Consider a key-value database that returns the value after finding the desired data through the key when a user enters a query through the search bar.

Key (Title) Value (URL)
My dog is happy! www.youtube.com/my_dog_is_happy
VLOG in Zürich www.youtube.com/VLOG_in_zurich

If a query “dog videos” is given from a user, it would be appropriate to provide the video corresponding to the first key to the user because the first key “My dog is happy!” is more similar to the query than the second key “VLOG in Zürich”.

Self-attention was inspired by the retrieval system of the database. The three mentioned above (query, key, value) are components of self-attention.

  • Query \(\mathbf Q\)
  • Key \(\mathbf K\)
  • Value \(\mathbf V\)

Self-attention is a way to find the relationship between each token \(x_i\) in the sequential data \(\mathbf x = (x_1, \dots, x_n)\).

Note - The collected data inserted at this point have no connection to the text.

-- the body of A's inner loop over points
def pvStepA (capturedColors colorsF : List String) (cap : List Int) (point : String) : List Int :=
  if point ≠ "E" ∧ point ∈ capturedColors then
    match PySem.List.index? colorsF (pvFirst point) with
    | some i => cap.set i (cap.getD i 0 + 1)   -- captured[colors.index(point[0])] = captured[...] + 1
    | none => cap                              -- Python's ValueError; unreachable under Pre_
  else cap

def process (field : List (List String)) (colors : List String) : List (String × Int) :=
  let captured0 : List Int := List.replicate colors.length 0
  let capturedColors : List String := colors.map (fun c => pvAddL (pvFirst c))
  let colorsF : List String := colors.map pvFirst
  let captured : List Int :=
    field.foldl (fun cap row => row.foldl (pvStepA capturedColors colorsF) cap) captured0
  (PySem.Dict.ofList (colorsF.zip captured.reverse)).items

-- ===== PORT B =====
-- cnt[point] = cnt.get(point, 0) + 1 over all rows and points
def pvCountPoints (field : List (List String)) : PySem.Dict String Int :=
  field.foldl (fun d row => row.foldl (fun d p => d.modify p 0 (· + 1)) d) PySem.Dict.empty

-- the body of B's loop 'for i, ch in enumerate(firsts)' carrying (captured, seen)
def pvStepB (cnt : PySem.Dict String Int) (st : List Int × PySem.Set String)
    (ich : Int × String) : List Int × PySem.Set String :=
  if PySem.Set.contains st.2 ich.2 then st
  else (PySem.List.pySetD st.1 ich.1 (cnt.getD (pvAddL ich.2) 0), PySem.Set.add st.2 ich.2)

def process_alt (field : List (List String)) (colors : List String) : List (String × Int) :=
  let cnt := pvCountPoints field
  let firsts : List String := colors.map pvFirst
  let captured : List Int :=
    ((PySem.List.enumerate firsts 0).foldl (pvStepB cnt)
      (List.replicate colors.length 0, PySem.Set.empty)).1
  (PySem.Dict.ofList (firsts.zip captured.reverse)).items

-- ===== PRECONDITION & SPEC =====
-- Pre_ excludes exactly the inputs where A raises: colors.index/color[0] need every color nonempty
def Pre_process (field : List (List String)) (colors : List String) : Prop := ∀ c ∈ colors, c ≠ ""
instance (field : List (List String)) (colors : List String) : Decidable (Pre_process field colors) := by
  unfold Pre_process; infer_instance

def pvWitness_process : List (List String) × List String := ([["Rl", "E"], ["Bl", "Rl"]], ["Red", "Blue"])

def Spec_process (field : List (List String)) (colors : List String) (out : List (String × Int)) : Prop := out = process_alt field colors
instance (field : List (List String)) (colors : List String) (out : List (String × Int)) : Decidable (Spec_process field colors out) := by unfold Spec_process; infer_instance

-- ===== CLAIM (what is proved, stated in full; the proofs are below) =====
def Claim_equal_process : Prop := ∀ (field : List (List String)) (colors : List String), Dom_process field colors → Pre_process field colors → Spec_process field colors (process field colors)

-- ===== LEMMAS AND PROOFS =====

-- getD of set, at the written index and away from it
theorem pv_getD_set_self (xs : List Int) (i : Nat) (v : Int) (h : i < xs.length) :
    (xs.set i v).getD i 0 = v := by
  simp [List.getD, h]

theorem pv_getD_set_ne (xs : List Int) (i j : Nat) (v : Int) (h : j ≠ i) :
    (xs.set i v).getD j 0 = xs.getD j 0 := by
  simp [List.getD, List.getElem?_set_ne (Ne.symm h)]

theorem pv_getD_replicate (m j : Nat) : (List.replicate m (0 : Int)).getD j 0 = 0 := by
  simp [List.getD, List.getElem?_replicate]
  split <;> rfl

-- a nonempty string's first character, as pvFirst produces it
theorem pv_first_len (c : String) (h : c ≠ "") : (pvFirst c).toList.length = 1 := by
  have h' : c.toList ≠ [] := by simpa [String.toList_eq_nil_iff] using h
  cases hc : c.toList with
  | nil => exact absurd hc h'
  | cons a l => simp [pvFirst, hc]

theorem pv_first_addL (x : String) (hx : x.toList.length = 1) : pvFirst (pvAddL x) = x := by
  cases hc : x.toList with
  | nil => simp [hc] at hx
  | cons a l =>
    have hl : l = [] := by simpa [hc] using hx
    subst hl
    calc pvFirst (pvAddL x) = String.ofList [a] := by simp [pvFirst, pvAddL, hc]
      _ = String.ofList x.toList := by rw [hc]
      _ = x := by simp

theorem pv_addL_ne_E (x : String) (hx : x.toList.length = 1) : pvAddL x ≠ "E" := by
  intro h
  have : (pvAddL x).toList.length = 1 := by rw [h]; decide
  simp [pvAddL, hx] at this

-- index? finds j when xs[j] = v and v does not occur earlier
theorem pv_index?_of_first (l : List String) (j : Nat) (h : j < l.length) (v : String)
    (hv : l[j] = v) (hn : v ∉ l.take j) : PySem.List.index? l v = some j := by
  rw [PySem.List.index?_eq_some_iff]
  exact ⟨l.take j, l.drop (j+1),
    by rw [← hv]; simp [List.take_append_drop, List.getElem_cons_drop],
    by simp [List.length_take, Nat.le_of_lt h], hn⟩

-- A's point loop preserves the length of captured
theorem pv_stepA_len (CC F : List String) (cap : List Int) (p : String) :
    (pvStepA CC F cap p).length = cap.length := by
  unfold pvStepA
  split
  · split <;> simp
  · rfl

theorem pv_foldA_len (CC F : List String) (ps : List String) (cap : List Int) :
    (ps.foldl (pvStepA CC F) cap).length = cap.length := by
  induction ps generalizing cap with
  | nil => rfl
  | cons p rest ih => rw [List.foldl_cons, ih, pv_stepA_len]

-- characterisation of A's point loop: each slot accumulates a countP
theorem pv_foldA_get (CC F : List String) (ps : List String) (cap : List Int)
    (hlen : F.length ≤ cap.length) (j : Nat) :
    (ps.foldl (pvStepA CC F) cap).getD j 0 =
      cap.getD j 0 + (ps.countP (fun p =>
        decide (p ≠ "E" ∧ p ∈ CC) && (PySem.List.index? F (pvFirst p) == some j)) : Int) := by
  induction ps generalizing cap with
  | nil => simp
  | cons p rest ih =>
    rw [List.foldl_cons, List.countP_cons,
      ih (pvStepA CC F cap p) (by rw [pv_stepA_len]; exact hlen)]
    have hstep : (pvStepA CC F cap p).getD j 0 =
        cap.getD j 0 + (if (decide (p ≠ "E" ∧ p ∈ CC) &&
          (PySem.List.index? F (pvFirst p) == some j)) = true then (1 : Int) else 0) := by
      unfold pvStepA
      by_cases hc : p ≠ "E" ∧ p ∈ CC
      · simp only [if_pos hc]
        cases hidx : PySem.List.index? F (pvFirst p) with
        | none => simp [hc, hidx]
        | some i =>
          obtain ⟨hi, _, _⟩ := PySem.List.getElem_of_index?_eq_some hidx
          by_cases hij : i = j
          · subst hij
            rw [pv_getD_set_self _ _ _ (lt_of_lt_of_le hi hlen)]
            simp [hc]
          · rw [pv_getD_set_ne _ _ _ _ (Ne.symm hij)]
            simp [hc, hij]
      · simp [hc]
    rw [hstep]
    push_cast
    split <;> ring

-- B's enumerate loop preserves the length of captured
theorem pv_foldB_len (cnt : PySem.Dict String Int) (chs : List String) (k0 : Int)
    (cap : List Int) (seen : PySem.Set String) :
    ((PySem.List.enumerate chs k0).foldl (pvStepB cnt) (cap, seen)).1.length = cap.length := by
  induction chs generalizing k0 cap seen with
  | nil => rfl
  | cons ch rest ih =>
    rw [PySem.List.enumerate_cons, List.foldl_cons]
    by_cases h : PySem.Set.contains seen ch
    · rw [show pvStepB cnt (cap, seen) (k0, ch) = (cap, seen) from by
          have hm := (PySem.Set.contains_iff seen ch).1 h
          simp [pvStepB, hm]]
      exact ih _ _ _
    · rw [show pvStepB cnt (cap, seen) (k0, ch) =
          (PySem.List.pySetD cap k0 (cnt.getD (pvAddL ch) 0), PySem.Set.add seen ch) from by
            have hm : ch ∉ seen := fun hm => h ((PySem.Set.contains_iff seen ch).2 hm)
            simp [pvStepB, hm]]
      rw [ih]
      exact PySem.List.length_pySetD _ _ _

The code below is a simple implementation of self-attention.

score = [[0] * n for _ in range(n)]

for i in range(n):
	# for a query x_i
	for j in range(n):
		# for a key x_j
    	score[i][j] = score(x[i], x[j])

When \(x_i\) is query and \(x_j\) is key, we find out how related they are through the function \(\operatorname{score}(x_i, x_j)\).

Attention Visualization

The figure above illustrates the \(\operatorname{score}(x_i, x_j)\) of the trained transformer. When the token on the left is given as a query, we can see that the token with a high relevance has a high \(\operatorname{score}(x_i, x_j)\).

Then, how do we calculate \(q_i\) and \(k_j\)? In the transformer, we use the transformation matrix \(W^Q\) and \(W^K\) to get \(q_i\) and \(k_i\) from \(x_i\).

\[\begin{aligned} q_i &= x_i W^Q \\ k_j &= x_j W^K \end{aligned}\]

Here, the inner product \(q_i \cdot k_j\) of \(q_i\) and \(k_j\) is \(\operatorname{score}(x_i, x_j)\).

Therefore,

\[\operatorname{score}(x_i, x_j) = q_i \cdot k_j = q_i k_j^\intercal,\]

and if we combine all queries \(q_1, \dots, q_n\) into a matrix \(Q = (q_1, \dots, q_n)\) and all keys \(k_1, \cdots,k_n\) into \(K = (k_1, \dots, k_n)\), then

\[\begin{aligned} \operatorname{score}(x_i, x_j) &= row_i(Q) \cdot row_j(K) \\ &= row_i (Q) column_j(K^\intercal) \\ &= (QK^\intercal)_{ij} \end{aligned}.\]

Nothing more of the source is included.